**Prompt**:
Once you have read the data below, write it all out exactly.

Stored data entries
****************

-- B's 'd = 1; while d*d <= k: …; d += 1' (fuel = k.toNat + 1 bounds the iterations exactly)
def es2AltDivs (k : Int) : Nat → Int → PySem.Dict Int Int → PySem.Dict Int Int
  | 0, _, c => c
  | fuel + 1, d, c =>
    if d * d ≤ k then
      let c1 :=
        if PySem.Int.mod k d = 0 then
          let c' := if d ≠ k then es2AltToggle c d else c
          let q := PySem.Int.floordiv k d
          if q ≠ k ∧ q ≠ d then es2AltToggle c' q else c'
        else c
      es2AltDivs k fuel (d + 1) c1
    else c

def es2_alt (N : Int) (ins : List Int) : List Int :=
  let cnt := ins.foldl (fun d v => d.insert v (d.getD v 0 + 1)) (PySem.Dict.empty : PySem.Dict Int Int)
  if (ins.length : Int) = N then []
  else
    let start_index :=
      if N - (ins.length : Int) = 1 then
        match (PySem.List.pyRange 1 N 1).find? (fun i => cnt.getD i 0 == 0) with
        | some i => i
        | none => N
      else N
    let r := (PySem.List.pyRange start_index 0 (-1)).foldl
      (fun (st : List Int × PySem.Dict Int Int) k =>
        if st.2.getD k 0 == 0 then (st.1 ++ [k], es2AltDivs k (k.toNat + 1) 1 st.2)
        else st)
      ([], cnt)
    r.1.reverse

-- ===== PRECONDITION & SPEC =====
def Spec_es2 (N : Int) (ins : List Int) (out : List Int) : Prop := out = es2_alt N ins
instance (N : Int) (ins : List Int) (out : List Int) : Decidable (Spec_es2 N ins out) := by
  unfold Spec_es2; infer_instance

-- ===== CLAIM (what is proved, stated in full; the proofs are below) =====
def Claim_equal_es2 : Prop := ∀ (N : Int) (ins : List Int), Dom_es2 N ins → Spec_es2 N ins (es2 N ins)

-- ===== LEMMAS AND PROOFS =====

-- the common toggle on a lamp's count
def tI (v : Int) : Int := if 0 < v then v - 1 else v + 1

-- the multiset relation between A's light_on list and B's count dictionary
def CRel (l : List Int) (c : PySem.Dict Int Int) : Prop :=
  ∀ x : Int, (l.count x : Int) = c.getD x 0

theorem CRel_init (ins : List Int) :
    CRel ins (ins.foldl (fun d v => d.insert v (d.getD v 0 + 1)) PySem.Dict.empty) := by
  intro x
  rw [PySem.Dict.getD_foldl_insert_add_one]
  simp [PySem.Dict.getD_empty]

****************

**Answer box**:
-- B's 'd = 1; while d*d <= k: …; d += 1' (fuel = k.toNat + 1 bounds the iterations exactly)
def es2AltDivs (k : Int) : Nat → Int → PySem.Dict Int Int → PySem.Dict Int Int
  | 0, _, c => c
  | fuel + 1, d, c =>
    if d * d ≤ k then
      let c1 :=
        if PySem.Int.mod k d = 0 then
          let c' := if d ≠ k then es2AltToggle c d else c
          let q := PySem.Int.floordiv k d
          if q ≠ k ∧ q ≠ d then es2AltToggle c' q else c'
        else c
      es2AltDivs k fuel (d + 1) c1
    else c

def es2_alt (N : Int) (ins : List Int) : List Int :=
  let cnt := ins.foldl (fun d v => d.insert v (d.getD v 0 + 1)) (PySem.Dict.empty : PySem.Dict Int Int)
  if (ins.length : Int) = N then []
  else
    let start_index :=
      if N - (ins.length : Int) = 1 then
        match (PySem.List.pyRange 1 N 1).find? (fun i => cnt.getD i 0 == 0) with
        | some i => i
        | none => N
      else N
    let r := (PySem.List.pyRange start_index 0 (-1)).foldl
      (fun (st : List Int × PySem.Dict Int Int) k =>
        if st.2.getD k 0 == 0 then (st.1 ++ [k], es2AltDivs k (k.toNat + 1) 1 st.2)
        else st)
      ([], cnt)
    r.1.reverse

-- ===== PRECONDITION & SPEC =====
def Spec_es2 (N : Int) (ins : List Int) (out : List Int) : Prop := out = es2_alt N ins
instance (N : Int) (ins : List Int) (out : List Int) : Decidable (Spec_es2 N ins out) := by
  unfold Spec_es2; infer_instance

-- ===== CLAIM (what is proved, stated in full; the proofs are below) =====
def Claim_equal_es2 : Prop := ∀ (N : Int) (ins : List Int), Dom_es2 N ins → Spec_es2 N ins (es2 N ins)

-- ===== LEMMAS AND PROOFS =====

-- the common toggle on a lamp's count
def tI (v : Int) : Int := if 0 < v then v - 1 else v + 1

-- the multiset relation between A's light_on list and B's count dictionary
def CRel (l : List Int) (c : PySem.Dict Int Int) : Prop :=
  ∀ x : Int, (l.count x : Int) = c.getD x 0

theorem CRel_init (ins : List Int) :
    CRel ins (ins.foldl (fun d v => d.insert v (d.getD v 0 + 1)) PySem.Dict.empty) := by
  intro x
  rw [PySem.Dict.getD_foldl_insert_add_one]
  simp [PySem.Dict.getD_empty]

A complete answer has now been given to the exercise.